• _Your goal_:
Everything in the data below is left aside except the lines from the one containing "((symStr (val i)).toList).map chr2int" through the one containing "have d2 : digitSum4"; repeat those exactly.

##############################

-- pv_equiv track=rewrite | github.com/emilyrobinson88/cse5473project | pass_app/app/assets/python/PasswordAnalysis.py | NumberSymbolPlacement
-- ===== SOURCE A (Python) =====
-- def NumberSymbolPlacement(password):
--     firstLetter = -1
--     lastLetter = -1
--     count = 0
--     for i in range(0, len(password)):
--         c = password[i]
--         if c.islower() or c.isupper():
--             if(firstLetter == -1):
--                 firstLetter = i
--             lastLetter = i
--     if 0 <= firstLetter:
--         for i in range(firstLetter, lastLetter):
--             c = password[i]
--             if not (c.islower() or c.isupper()):
--                 count += 1
--     return count
-- ===== SOURCE B (Python) =====
-- def NumberSymbolPlacement(password):
--     first = -1
--     last = -1
--     letters = 0
--     for i, c in enumerate(password):
--         if c.islower() or c.isupper():
--             if first == -1:
--                 first = i
--             last = i
--             letters += 1
--     if first == -1:
--         return 0
--     return (last - first) - (letters - 1)
-- ===== Notes on version B (the rewrite author's own statement) =====
-- stated objective: simpler
-- what changed: Replaces A's second counting scan over password[first:last] with a single enumerate pass that also tallies letters, returning the closed form (last-first)-(letters-1) since every letter lies in [first,last].
import Mathlib
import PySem

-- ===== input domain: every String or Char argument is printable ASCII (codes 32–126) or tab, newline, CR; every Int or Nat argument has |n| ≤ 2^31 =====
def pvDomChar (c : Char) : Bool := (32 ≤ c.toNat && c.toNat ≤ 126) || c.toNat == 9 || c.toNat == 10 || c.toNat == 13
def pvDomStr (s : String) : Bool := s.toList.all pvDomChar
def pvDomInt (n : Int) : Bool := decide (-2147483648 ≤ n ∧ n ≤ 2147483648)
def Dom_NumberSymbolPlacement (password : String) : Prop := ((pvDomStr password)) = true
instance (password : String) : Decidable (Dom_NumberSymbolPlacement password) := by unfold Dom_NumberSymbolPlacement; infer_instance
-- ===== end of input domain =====

-- B replaces A's second counting scan by a single pass that also tallies letters and
-- returns the closed form (last - first) - (letters - 1); objective: simpler.

-- ===== PORT A =====
-- c.islower() or c.isupper()
def pvIsLetter (c : Char) : Bool := PySem.Chars.islower c || PySem.Chars.isupper c

def NumberSymbolPlacement (password : String) : Int :=
  let cs := password.toList
  let st := (PySem.List.pyRange 0 (PySem.Str.len password) 1).foldl
      (fun (st : Int × Int) i =>
        let c := PySem.List.pyGetD cs i ' '
        if pvIsLetter c then (if st.1 == -1 then (i, i) else (st.1, i)) else st)
      (-1, -1)
  if 0 ≤ st.1 then
    (PySem.List.pyRange st.1 st.2 1).foldl
      (fun (count : Int) i =>
        let c := PySem.List.pyGetD cs i ' '
        if ¬ pvIsLetter c then count + 1 else count) 0
  else 0

-- ===== PORT B =====
def NumberSymbolPlacement_alt (password : String) : Int :=
  let st := (PySem.List.enumerate password.toList 0).foldl
      (fun (st : Int × Int × Int) (p : Int × Char) =>
        if pvIsLetter p.2 then
          ((if st.1 == -1 then p.1 else st.1), p.1, st.2.2 + 1)
        else st)
      (-1, -1, 0)
  if st.1 == -1 then 0 else (st.2.1 - st.1) - (st.2.2 - 1)

-- ===== PRECONDITION & SPEC =====
def Spec_NumberSymbolPlacement (password : String) (out : Int) : Prop := out = NumberSymbolPlacement_alt password
instance (password : String) (out : Int) : Decidable (Spec_NumberSymbolPlacement password out) := by unfold Spec_NumberSymbolPlacement; infer_instance

-- ===== CLAIM (what is proved, stated in full; the proofs are below) =====
def Claim_equal_NumberSymbolPlacement : Prop := ∀ (password : String), Dom_NumberSymbolPlacement password → Spec_NumberSymbolPlacement password (NumberSymbolPlacement password)


-- ===== LEMMAS AND PROOFS =====

-- the letter test applied through the index
def pvG (cs : List Char) (i : Int) : Bool := pvIsLetter (PySem.List.pyGetD cs i ' ')

-- the (first,last) update of A's first loop (also the first two components of B's loop)
def pvFA (cs : List Char) (st : Int × Int) (i : Int) : Int × Int :=
  if pvG cs i then (if st.1 == -1 then (i, i) else (st.1, i)) else st

-- the state of A's first loop after scanning indices [0, k)
def pvStA (cs : List Char) (k : Int) : Int × Int :=
  (PySem.List.pyRange 0 k 1).foldl (pvFA cs) (-1, -1)

-- B's fold = A's first-loop fold paired with a letter count
theorem pvFoldB (cs : List Char) (t : List Int) (a b c : Int) :
    t.foldl (fun (st : Int × Int × Int) j =>
        if pvG cs j then ((if st.1 == -1 then j else st.1), j, st.2.2 + 1) else st) (a, b, c)
    = ((t.foldl (pvFA cs) (a, b)).1, (t.foldl (pvFA cs) (a, b)).2,
        c + (t.countP (pvG cs) : Int)) := by
  induction t generalizing a b c with
  | nil => simp
  | cons x t ih =>
    rw [List.foldl_cons, List.foldl_cons]
    by_cases hx : pvG cs x = true
    · have e1 : pvFA cs (a, b) x = ((if a == -1 then x else a), x) := by
        rw [pvFA, if_pos hx]
        by_cases ha : a = -1 <;> simp [ha]
      rw [if_pos hx, ih, e1, List.countP_cons, hx]
      simp [Prod.ext_iff]
      ring
    · have hx' : pvG cs x = false := by simpa using hx
      have e1 : pvFA cs (a, b) x = (a, b) := by simp [pvFA, hx']
      rw [if_neg hx, ih, e1, List.countP_cons, hx']
      simp
-- characterization of A's first loop over indices [0, k)
theorem pvStA_char (cs : List Char) (k : Nat) :
    (pvStA cs (k : Int) = (-1, -1) ∧ ∀ i : Int, 0 ≤ i → i < (k : Int) → pvG cs i = false) ∨
    (∃ f la : Int, pvStA cs (k : Int) = (f, la) ∧ 0 ≤ f ∧ f ≤ la ∧ la < (k : Int) ∧
      pvG cs f = true ∧ pvG cs la = true ∧
      (∀ i : Int, 0 ≤ i → i < f → pvG cs i = false) ∧
      (∀ i : Int, la < i → i < (k : Int) → pvG cs i = false)) := by
  induction k with
  | zero =>
    left
    refine ⟨?_, ?_⟩
    · simp [pvStA, PySem.List.pyRange_one_eq_nil]
    · intro i h1 h2; exfalso; omega
  | succ k ih =>
    have hcast : ((k + 1 : Nat) : Int) = (k : Int) + 1 := by push_cast; ring
    have hstep : pvStA cs ((k : Int) + 1) = pvFA cs (pvStA cs (k : Int)) (k : Int) := by
      unfold pvStA
      rw [PySem.List.pyRange_one_succ_right (Int.natCast_nonneg k), List.foldl_append,
        List.foldl_cons, List.foldl_nil]
    rw [hcast, hstep]
    by_cases hk : pvG cs (k : Int) = true
    · right
      rcases ih with ⟨hnil, hall⟩ | ⟨f, la, heq, h0, hle, hlt, hf, hl, hbelow, habove⟩
      · rw [hnil]
        have e : pvFA cs (-1, -1) (k : Int) = ((k : Int), (k : Int)) := by simp [pvFA, hk]
        rw [e]
        refine ⟨(k : Int), (k : Int), rfl, Int.natCast_nonneg k, le_refl _, by omega, hk, hk,
          fun i h1 h2 => hall i h1 h2, fun i h1 h2 => by exfalso; omega⟩
      · rw [heq]
        have hb : (f == -1) = false := by simp; omega
        have e : pvFA cs (f, la) (k : Int) = (f, (k : Int)) := by simp [pvFA, hk, hb]
        rw [e]
        refine ⟨f, (k : Int), rfl, h0, by omega, by omega, hf, hk, hbelow, fun i h1 h2 => by exfalso; omega⟩
    · have hk' : pvG cs (k : Int) = false := by simpa using hk
      have e : ∀ st : Int × Int, pvFA cs st (k : Int) = st := by
        intro st; simp [pvFA, hk']
      rw [e]
      rcases ih with ⟨hnil, hall⟩ | ⟨f, la, heq, h0, hle, hlt, hf, hl, hbelow, habove⟩
      · left
        refine ⟨hnil, fun i h1 h2 => ?_⟩
        by_cases hik : i = (k : Int)
        · subst hik; exact hk'
        · exact hall i h1 (by omega)
      · right
        refine ⟨f, la, heq, h0, hle, by omega, hf, hl, hbelow, fun i h1 h2 => ?_⟩
        by_cases hik : i = (k : Int)
        · subst hik; exact hk'
        · exact habove i h1 (by omega)

-- countP of a range where the predicate is everywhere false
theorem pvCountP_zero (p : Int → Bool) (a b : Int)
    (h : ∀ i : Int, a ≤ i → i < b → p i = false) :
    (PySem.List.pyRange a b 1).countP p = 0 := by
  apply List.countP_eq_zero.mpr
  intro x hx
  rw [PySem.List.mem_pyRange_one] at hx
  simp [h x hx.1 hx.2]



-- ===== VERDICT (by name: the statement is the Claim_ definition above) =====
theorem NumberSymbolPlacement_spec : Claim_equal_NumberSymbolPlacement := by
  intro password _
  unfold Spec_NumberSymbolPlacement NumberSymbolPlacement_alt
  dsimp only
  rw [PySem.List.enumerate_eq_map_pyRange password.toList ' ', List.foldl_map]
  show NumberSymbolPlacement password =
    (let st := (PySem.List.pyRange 0 (PySem.List.len password.toList) 1).foldl
        (fun (st : Int × Int × Int) j =>
          if pvG password.toList j then ((if st.1 == -1 then j else st.1), j, st.2.2 + 1) else st)
        ((-1 : Int), (-1 : Int), (0 : Int));
     if st.1 == -1 then 0 else (st.2.1 - st.1) - (st.2.2 - 1))
  dsimp only
  rw [pvFoldB]
  set cs := password.toList with hcs
  have hA : NumberSymbolPlacement password =
      (if 0 ≤ (pvStA cs (PySem.List.len cs)).1 then
        (PySem.List.pyRange (pvStA cs (PySem.List.len cs)).1 (pvStA cs (PySem.List.len cs)).2 1).foldl
          (fun (count : Int) i => if ¬ pvG cs i = true then count + 1 else count) 0
      else 0) := by
    rfl
  rw [hA]
  have hlen : PySem.List.len cs = ((cs.length : Nat) : Int) := by
    simp [PySem.List.len]
  rw [hlen]
  rw [show List.foldl (pvFA cs) (-1, -1) (PySem.List.pyRange 0 ((cs.length : Nat) : Int) 1)
      = pvStA cs ((cs.length : Nat) : Int) from rfl]
  have hchar := pvStA_char cs cs.length
  rcases hchar with ⟨hnil, _⟩ | ⟨f, la, heq, h0, hle, hlt, hf, hl, hbelow, habove⟩
  · rw [hnil]
    norm_num
  · rw [heq]
    simp only [] at *
    have hff : (f == -1) = false := by simp; omega
    rw [if_pos (show (0 : Int) ≤ (f, la).1 from h0)]
    have hcnt := PySem.List.foldl_ite_add_one (fun i => ¬ pvG cs i = true)
      (PySem.List.pyRange (f, la).1 (f, la).2 1) 0
    rw [hcnt]
    simp only [hff, Bool.false_eq_true, if_false]
    -- counting facts
    have hlen2 : (PySem.List.pyRange f la 1).length = (la - f).toNat :=
      PySem.List.length_pyRange_one f la
    have hsum := List.length_eq_countP_add_countP (l := PySem.List.pyRange f la 1) (pvG cs)
    have s1 : PySem.List.pyRange 0 ((cs.length : Nat) : Int) 1
        = PySem.List.pyRange 0 f 1 ++ PySem.List.pyRange f la 1
          ++ PySem.List.pyRange la (la + 1) 1 ++ PySem.List.pyRange (la + 1) ((cs.length : Nat) : Int) 1 := by
      rw [PySem.List.pyRange_one_append 0 f ((cs.length : Nat) : Int) h0 (by omega)]
      rw [PySem.List.pyRange_one_append f la ((cs.length : Nat) : Int) hle (by omega)]
      rw [PySem.List.pyRange_one_append la (la + 1) ((cs.length : Nat) : Int) (by omega) (by omega)]
      simp [List.append_assoc]
    have c1 : (PySem.List.pyRange 0 f 1).countP (pvG cs) = 0 :=
      pvCountP_zero (pvG cs) 0 f (fun i h1 h2 => hbelow i h1 h2)
    have c2 : (PySem.List.pyRange (la + 1) ((cs.length : Nat) : Int) 1).countP (pvG cs) = 0 :=
      pvCountP_zero (pvG cs) (la + 1) ((cs.length : Nat) : Int) (fun i h1 h2 => habove i (by omega) h2)
    have c3 : (PySem.List.pyRange la (la + 1) 1).countP (pvG cs) = 1 := by
      rw [PySem.List.pyRange_one_singleton]
      simp [hl]
    have htot : (PySem.List.pyRange 0 ((cs.length : Nat) : Int) 1).countP (pvG cs)
        = (PySem.List.pyRange f la 1).countP (pvG cs) + 1 := by
      rw [s1, List.countP_append, List.countP_append, List.countP_append, c1, c2, c3]
      omega
    rw [htot]
    have hsum' : (la - f).toNat
        = (PySem.List.pyRange f la 1).countP (pvG cs)
          + (PySem.List.pyRange f la 1).countP (fun a => decide (¬ pvG cs a = true)) := by
      rw [← hlen2]
      exact hsum
    omega
-- pv_equiv track=rewrite | github.com/Y108/Sequences | theta/sequence_generators.py | IV_Thue_Morse
-- ===== SOURCE A (Python) =====
-- def IV_Thue_Morse(n):
--     K = [4]
--     for j in range(n):
--         K = [int(i) for i in ''.join(
--             str(4123) if x == 4 else
--             str(3412) if x == 3 else
--             str(2341) if x == 2 else
--             str(1234) if x == 1 else
--             str(x) for x in K)]
--     return K
-- ===== SOURCE B (Python) =====
-- def IV_Thue_Morse(n):
--     # Closed form: after n substitutions, the symbol at position i is the
--     # base-4 digit sum of i modulo 4, with residue 0 written as 4.
--     if n < 1:
--         return [4]
--     out = []
--     for i in range(4 ** n):
--         s = 0
--         j = i
--         while j:
--             s += j & 3
--             j >>= 2
--         r = s & 3
--         out.append(4 if r == 0 else r)
--     return out
-- ===== Notes on version B (the rewrite author's own statement) =====
-- stated objective: alternative
-- what changed: Replaces the repeated rewrite-the-whole-string-and-reparse substitution loop by the closed form: the symbol at position i of the n-th iterate is the base-4 digit sum of i modulo 4 (residue 0 written as symbol 4), computed directly in one pass over range(4**n).
import Mathlib
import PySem

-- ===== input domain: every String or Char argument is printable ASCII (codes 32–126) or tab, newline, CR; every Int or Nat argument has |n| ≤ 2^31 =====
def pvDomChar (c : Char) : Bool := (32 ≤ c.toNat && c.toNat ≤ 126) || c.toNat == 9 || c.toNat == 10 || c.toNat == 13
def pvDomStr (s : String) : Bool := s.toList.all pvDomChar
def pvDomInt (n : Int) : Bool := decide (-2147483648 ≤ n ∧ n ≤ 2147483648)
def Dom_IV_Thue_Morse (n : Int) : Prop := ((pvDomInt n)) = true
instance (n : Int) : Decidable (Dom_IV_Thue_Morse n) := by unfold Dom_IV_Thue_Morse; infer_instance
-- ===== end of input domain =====

-- B replaces A's repeated string-substitution loop by the closed form
-- "position i holds (base-4 digit sum of i) mod 4, with 0 written as 4",
-- computed directly in one pass (objective: alternative algorithm).


-- ===== PORT A =====
-- str(4123) if x == 4 else str(3412) if x == 3 else str(2341) if x == 2 else str(1234) if x == 1 else str(x)
def symStr (x : Int) : String :=
  if x == 4 then PySem.Int.toStr 4123
  else if x == 3 then PySem.Int.toStr 3412
  else if x == 2 then PySem.Int.toStr 2341
  else if x == 1 then PySem.Int.toStr 1234
  else PySem.Int.toStr x

-- int(i) for a single character i; in A every joined character is a digit, so
-- ofStr? is always `some` and the `.getD 0` default is never taken.
def chr2int (c : Char) : Int := (PySem.Int.ofStr? (String.ofList [c])).getD 0

-- K = [int(i) for i in ''.join(... for x in K)]
def stepA (K : List Int) : List Int :=
  ((PySem.Str.join "" (K.map symStr)).toList).map chr2int

def IV_Thue_Morse (n : Int) : List Int :=
  (PySem.List.pyRange 0 n 1).foldl (fun K _ => stepA K) [4]

-- ===== PORT B =====
-- the `while j:` digit-sum loop of Source B, with fuel i (enough: j decreases below its start)
def dsAux : Nat → Nat → Nat
  | 0, _ => 0
  | fuel + 1, j => if j = 0 then 0 else j % 4 + dsAux fuel (j / 4)

def digitSum4 (i : Nat) : Nat := dsAux i i

def IV_Thue_Morse_alt (n : Int) : List Int :=
  if n < 1 then [4]
  else (List.range (4 ^ n.toNat)).map (fun i =>
    let r := digitSum4 i % 4
    if r = 0 then 4 else (r : Int))

-- ===== PRECONDITION & SPEC =====
def Spec_IV_Thue_Morse (n : Int) (out : List Int) : Prop := out = IV_Thue_Morse_alt n
instance (n : Int) (out : List Int) : Decidable (Spec_IV_Thue_Morse n out) := by unfold Spec_IV_Thue_Morse; infer_instance

-- ===== CLAIM (what is proved, stated in full; the proofs are below) =====
def Claim_equal_IV_Thue_Morse : Prop := ∀ (n : Int), Dom_IV_Thue_Morse n → Spec_IV_Thue_Morse n (IV_Thue_Morse n)

-- ===== LEMMAS AND PROOFS =====

-- the symbol written at position i
def vr (s : Nat) : Int := if s % 4 = 0 then 4 else ((s % 4 : Nat) : Int)
def val (i : Nat) : Int := vr (digitSum4 i)

theorem dsAux_zero (f : Nat) : dsAux f 0 = 0 := by cases f <;> simp [dsAux]

theorem dsAux_congr : ∀ (f1 f2 j : Nat), j ≤ f1 → j ≤ f2 → dsAux f1 j = dsAux f2 j := by
  intro f1
  induction f1 with
  | zero =>
    intro f2 j h1 _
    have hj : j = 0 := by omega
    subst hj
    simp [dsAux_zero]
  | succ f ih =>
    intro f2 j h1 h2
    cases f2 with
    | zero =>
      have hj : j = 0 := by omega
      subst hj
      simp [dsAux_zero]
    | succ g =>
      by_cases hj : j = 0
      · subst hj; simp [dsAux]
      · simp only [dsAux, if_neg hj]
        rw [ih g (j / 4) (by omega) (by omega)]

theorem digitSum4_zero : digitSum4 0 = 0 := by simp [digitSum4, dsAux]

theorem dsAux_eq_digitSum4 (f j : Nat) (h : j ≤ f) : dsAux f j = digitSum4 j :=
  dsAux_congr f j j h (le_refl j)

theorem digitSum4_step (i t : Nat) (ht : t < 4) : digitSum4 (4 * i + t) = t + digitSum4 i := by
  by_cases h0 : 4 * i + t = 0
  · have hi : i = 0 := by omega
    have htt : t = 0 := by omega
    subst hi; subst htt; simp [digitSum4_zero]
  · rcases Nat.exists_eq_succ_of_ne_zero h0 with ⟨f, hf⟩
    have h1 : digitSum4 (4 * i + t) = dsAux (f + 1) (4 * i + t) := by
      unfold digitSum4; rw [hf]
    rw [h1]
    simp only [dsAux, if_neg h0]
    have hm : (4 * i + t) % 4 = t := by omega
    have hd : (4 * i + t) / 4 = i := by omega
    rw [hm, hd, dsAux_eq_digitSum4 f i (by omega)]

theorem join_empty_flatten (css : List (List Char)) :
    PySem.Chars.join [] css = css.flatten := by
  induction css with
  | nil => simp [PySem.Chars.join_nil]
  | cons c t ih =>
    cases t with
    | nil => simp [PySem.Chars.join_singleton]
    | cons d t2 =>
      rw [PySem.Chars.join_cons_cons]
      simp only [List.flatten_cons] at *
      simp [ih]

theorem stepA_eq_flatMap (K : List Int) :
    stepA K = K.flatMap (fun x => ((symStr x).toList).map chr2int) := by
  unfold stepA
  rw [PySem.Str.toList_join]
  simp only [String.toList_empty]
  rw [join_empty_flatten]
  simp [List.flatMap_def, List.map_flatten, List.map_map, Function.comp_def]

theorem symStr_vr (s : Nat) :
    ((symStr (vr s)).toList).map chr2int = [vr s, vr (s + 1), vr (s + 2), vr (s + 3)] := by
  have e4 : ((symStr 4).toList).map chr2int = [4, 1, 2, 3] := by decide
  have e1 : ((symStr 1).toList).map chr2int = [1, 2, 3, 4] := by decide
  have e2 : ((symStr 2).toList).map chr2int = [2, 3, 4, 1] := by decide
  have e3 : ((symStr 3).toList).map chr2int = [3, 4, 1, 2] := by decide
  rcases (by omega : s % 4 = 0 ∨ s % 4 = 1 ∨ s % 4 = 2 ∨ s % 4 = 3) with h | h | h | h
  · have h1 : (s + 1) % 4 = 1 := by omega
    have h2 : (s + 2) % 4 = 2 := by omega
    have h3 : (s + 3) % 4 = 3 := by omega
    have hv : vr s = 4 := by simp [vr, h]
    rw [hv, e4]
    simp [vr, h1, h2, h3]
  · have h1 : (s + 1) % 4 = 2 := by omega
    have h2 : (s + 2) % 4 = 3 := by omega
    have h3 : (s + 3) % 4 = 0 := by omega
    have hv : vr s = 1 := by simp [vr, h]
    rw [hv, e1]
    simp [vr, h1, h2, h3]
  · have h1 : (s + 1) % 4 = 3 := by omega
    have h2 : (s + 2) % 4 = 0 := by omega
    have h3 : (s + 3) % 4 = 1 := by omega
    have hv : vr s = 2 := by simp [vr, h]
    rw [hv, e2]
    simp [vr, h1, h2, h3]
  · have h1 : (s + 1) % 4 = 0 := by omega
    have h2 : (s + 2) % 4 = 1 := by omega
    have h3 : (s + 3) % 4 = 2 := by omega
    have hv : vr s = 3 := by simp [vr, h]
    rw [hv, e3]
    simp [vr, h1, h2, h3]

theorem expand_val (i : Nat) :
    ((symStr (val i)).toList).map chr2int
      = [val (4 * i), val (4 * i + 1), val (4 * i + 2), val (4 * i + 3)] := by
  have d0 : digitSum4 (4 * i) = digitSum4 i := by
    have := digitSum4_step i 0 (by omega); simpa using this
  have d1 : digitSum4 (4 * i + 1) = digitSum4 i + 1 := by
    have := digitSum4_step i 1 (by omega); omega
  have d2 : digitSum4 (4 * i + 2) = digitSum4 i + 2 := by
    have := digitSum4_step i 2 (by omega); omega
  have d3 : digitSum4 (4 * i + 3) = digitSum4 i + 3 := by
    have := digitSum4_step i 3 (by omega); omega
  unfold val
  rw [d0, d1, d2, d3]
  exact symStr_vr (digitSum4 i)

theorem range_four (m : Nat) :
    List.range (4 * m) = (List.range m).flatMap (fun i => [4 * i, 4 * i + 1, 4 * i + 2, 4 * i + 3]) := by
  induction m with
  | zero => simp
  | succ m ih =>
    rw [show 4 * (m + 1) = (((4 * m + 1) + 1) + 1) + 1 by ring]
    rw [List.range_succ, List.range_succ, List.range_succ, List.range_succ]
    rw [List.range_succ (n := m), List.flatMap_append, ← ih]
    simp

theorem stepA_map_val (m : Nat) :
    stepA ((List.range m).map val) = (List.range (4 * m)).map val := by
  rw [stepA_eq_flatMap, List.flatMap_map, range_four, List.map_flatMap]
  apply List.flatMap_congr
  intro i _
  rw [expand_val i]
  simp

theorem iterate_stepA (k : Nat) :
    stepA^[k] [4] = (List.range (4 ^ k)).map val := by
  induction k with
  | zero =>
    simp [val, vr, digitSum4_zero]
  | succ k ih =>
    rw [Function.iterate_succ_apply', ih, stepA_map_val]
    congr 1
    congr 1
    ring

theorem foldl_const_stepA (l : List Int) (init : List Int) :
    l.foldl (fun K _ => stepA K) init = stepA^[l.length] init := by
  induction l generalizing init with
  | nil => simp
  | cons x t ih => simp [ih, Function.iterate_succ_apply]

theorem alt_eq_map_val (n : Int) (h : ¬ n < 1) :
    IV_Thue_Morse_alt n = (List.range (4 ^ n.toNat)).map val := by
  unfold IV_Thue_Morse_alt
  rw [if_neg h]
  rfl

-- ===== VERDICT (by name: the statement is the Claim_ definition above) =====
theorem IV_Thue_Morse_spec : Claim_equal_IV_Thue_Morse := by
  intro n _
  unfold Spec_IV_Thue_Morse IV_Thue_Morse
  by_cases h : n < 1
  · rw [PySem.List.pyRange_one_eq_nil (by omega)]
    simp [IV_Thue_Morse_alt, h]
  · rw [foldl_const_stepA, PySem.List.length_pyRange_one]
    rw [show (n - 0).toNat = n.toNat by omega]
    rw [iterate_stepA, alt_eq_map_val n h]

##############################

• _Answer area_:
    ((symStr (val i)).toList).map chr2int
      = [val (4 * i), val (4 * i + 1), val (4 * i + 2), val (4 * i + 3)] := by
  have d0 : digitSum4 (4 * i) = digitSum4 i := by
    have := digitSum4_step i 0 (by omega); simpa using this
  have d1 : digitSum4 (4 * i + 1) = digitSum4 i + 1 := by
    have := digitSum4_step i 1 (by omega); omega
  have d2 : digitSum4 (4 * i + 2) = digitSum4 i + 2 := by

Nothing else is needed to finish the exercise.